-- pv_equiv track=rewrite | github.com/robynskyrme/AoC2024 | 07_Bridge-Repair_Part-Two.py | concat_perms
-- ===== SOURCE A (Python) =====
-- def binarystr(n,length):
--     slab = str(bin(n))[2:]
--     slab = slab.rjust(length,"0")
--     return slab
--
-- def concat_perms(list):
--     d = len(list)-1
--     ceiling = 2**d
--
--     table = []
--
--     for i in range(ceiling):
--         newlist = []
--         newlist.append(str(list[0]))
--         binary = binarystr(i,d)
--
--         for j in range(d):
--             concat = binary[j]
--             if concat == '0':
--                 newlist.append(str(list[j+1]))
--             if concat == '1':
--                 newlist[len(newlist)-1] += str(list[j+1])
--
--         for k in range(len(newlist)):
--             newlist[k] = int(newlist[k])
--
--         table.append(newlist)
--
--     return table
-- ===== SOURCE B (Python) =====
-- def concat_perms(list):
--     # incremental doubling: each element either starts a new group or merges into the last
--     table = [[str(list[0])]]
--     for x in list[1:]:
--         s = str(x)
--         table = [g2 for g in table
--                  for g2 in (g + [s], g[:-1] + [g[-1] + s])]
--     return [[int(v) for v in g] for g in table]
-- ===== Notes on version B (the rewrite author's own statement) =====
-- stated objective: simpler
-- what changed: B builds the table by incremental doubling (each next element either starts a new group or merges into the last group of every existing grouping) instead of enumerating 2^(n-1) binary indices and decoding a padded bin() string per row.
import Mathlib
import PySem

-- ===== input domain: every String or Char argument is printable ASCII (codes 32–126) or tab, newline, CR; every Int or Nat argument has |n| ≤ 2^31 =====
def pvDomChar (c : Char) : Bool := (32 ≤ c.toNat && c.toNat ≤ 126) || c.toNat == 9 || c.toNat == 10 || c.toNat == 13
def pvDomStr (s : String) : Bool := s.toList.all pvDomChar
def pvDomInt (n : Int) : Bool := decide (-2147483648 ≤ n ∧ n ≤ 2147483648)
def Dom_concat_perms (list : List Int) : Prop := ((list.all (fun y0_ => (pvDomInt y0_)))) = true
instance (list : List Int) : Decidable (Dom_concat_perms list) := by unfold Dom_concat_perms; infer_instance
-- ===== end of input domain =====

-- B replaces A's binary-index decoding with incremental doubling of the table; objective: simpler, same exponential cost.


-- ===== PORT A =====
-- str(bin(n))[2:] via PySem.Int.toBinChars0b + slice; rjust(length,"0") hand-ported as exact left padding
-- (kept as List Char, the code-point list of the Python string).
def binarystr (n : Int) (length : Int) : List Char :=
  let slab := PySem.List.slice (PySem.Int.toBinChars0b n) (some 2) none
  List.replicate (length.toNat - slab.length) '0' ++ slab

def concat_perms (list : List Int) : List (List Int) :=
  let d : Int := PySem.List.len list - 1
  -- 2**d: on list = [] Python computes 2**(-1) = 0.5 and range(0.5) raises TypeError — excluded by Pre_
  let ceiling : Int := 2 ^ d.toNat
  (PySem.List.pyRange 0 ceiling 1).foldl (fun table i =>
    let newlist : List String := [PySem.Int.toStr (PySem.List.pyGetD list 0 0)]
    let binary := binarystr i d
    let newlist := (PySem.List.pyRange 0 d 1).foldl (fun nl j =>
      let concatc := PySem.List.pyGetD binary j ' '
      let nl := if concatc = '0'
        then nl ++ [PySem.Int.toStr (PySem.List.pyGetD list (j + 1) 0)] else nl
      let nl := if concatc = '1'
        then nl.set (nl.length - 1)
          ((nl.getD (nl.length - 1) "") ++ PySem.Int.toStr (PySem.List.pyGetD list (j + 1) 0))
        else nl
      nl) newlist
    -- the k-loop replaces each element by int(element) once, in order: ported as a map
    -- (int() raises ValueError on strings with an interior '-'; those inputs are excluded by Pre_)
    let ints := newlist.map (fun s => (PySem.Int.ofStr? s).getD 0)
    table ++ [ints]) []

## EXERCISE GOAL
Lines containing the word "PySem": copy every one of them from the records above.

## TASK SOLUTION
import PySem
-- str(bin(n))[2:] via PySem.Int.toBinChars0b + slice; rjust(length,"0") hand-ported as exact left padding
  let slab := PySem.List.slice (PySem.Int.toBinChars0b n) (some 2) none
  let d : Int := PySem.List.len list - 1
  (PySem.List.pyRange 0 ceiling 1).foldl (fun table i =>
    let newlist : List String := [PySem.Int.toStr (PySem.List.pyGetD list 0 0)]
    let newlist := (PySem.List.pyRange 0 d 1).foldl (fun nl j =>
      let concatc := PySem.List.pyGetD binary j ' '
        then nl ++ [PySem.Int.toStr (PySem.List.pyGetD list (j + 1) 0)] else nl
          ((nl.getD (nl.length - 1) "") ++ PySem.Int.toStr (PySem.List.pyGetD list (j + 1) 0))
    let ints := newlist.map (fun s => (PySem.Int.ofStr? s).getD 0)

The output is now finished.